[Dataset entries]
-------

-- ===== VERDICT (by name: the statement is the Claim_ definition above) =====
theorem more_restrictive_mode_py_spec : Claim_equal_more_restrictive_mode_py := by
  intro field left right _ hpre
  unfold Spec_more_restrictive_mode_py
  rcases hpre with h | h | h <;> subst h
  · rw [pvA_git, pvB_git]
    by_cases hl : left = "blocked" ∨ left = "operator_gated" ∨ left = "task_scoped" <;>
      by_cases hr : right = "blocked" ∨ right = "operator_gated" ∨ right = "task_scoped" <;>
      simp only [pvRkGit_mem, pvSet_mem] <;>
      first
        | (rcases hl with rfl | rfl | rfl <;> rcases hr with rfl | rfl | rfl <;> decide)
        | (rcases hl with rfl | rfl | rfl <;> simp [hr] <;> decide)
        | (rcases hr with rfl | rfl | rfl <;> simp [hl] <;> decide)
        | (simp [hl, hr] <;> decide)
  · rw [pvA_net, pvB_net]
    by_cases hl : left = "blocked" ∨ left = "allowlist_only" ∨ left = "open" <;>
      by_cases hr : right = "blocked" ∨ right = "allowlist_only" ∨ right = "open" <;>
      simp only [pvRkNet_mem, pvSet_mem] <;>
      first
        | (rcases hl with rfl | rfl | rfl <;> rcases hr with rfl | rfl | rfl <;> decide)
        | (rcases hl with rfl | rfl | rfl <;> simp [hr] <;> decide)
        | (rcases hr with rfl | rfl | rfl <;> simp [hl] <;> decide)
        | (simp [hl, hr] <;> decide)
  · rw [pvA_ws, pvB_ws]
    by_cases hl : left = "task_only" ∨ left = "generated_only" ∨ left = "shared_repo_gated" <;>
      by_cases hr : right = "task_only" ∨ right = "generated_only" ∨ right = "shared_repo_gated" <;>
      simp only [pvRkWs_mem, pvSet_mem] <;>
      first
        | (rcases hl with rfl | rfl | rfl <;> rcases hr with rfl | rfl | rfl <;> decide)
        | (rcases hl with rfl | rfl | rfl <;> simp [hr] <;> decide)
        | (rcases hr with rfl | rfl | rfl <;> simp [hl] <;> decide)
        | (simp [hl, hr] <;> decide)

-------

* TASK INSTRUCTIONS *
Copy down every line of the entries containing the word "left".

* SOLUTION TO THE PROBLEM *
  intro field left right _ hpre
    by_cases hl : left = "blocked" ∨ left = "operator_gated" ∨ left = "task_scoped" <;>
    by_cases hl : left = "blocked" ∨ left = "allowlist_only" ∨ left = "open" <;>
    by_cases hl : left = "task_only" ∨ left = "generated_only" ∨ left = "shared_repo_gated" <;>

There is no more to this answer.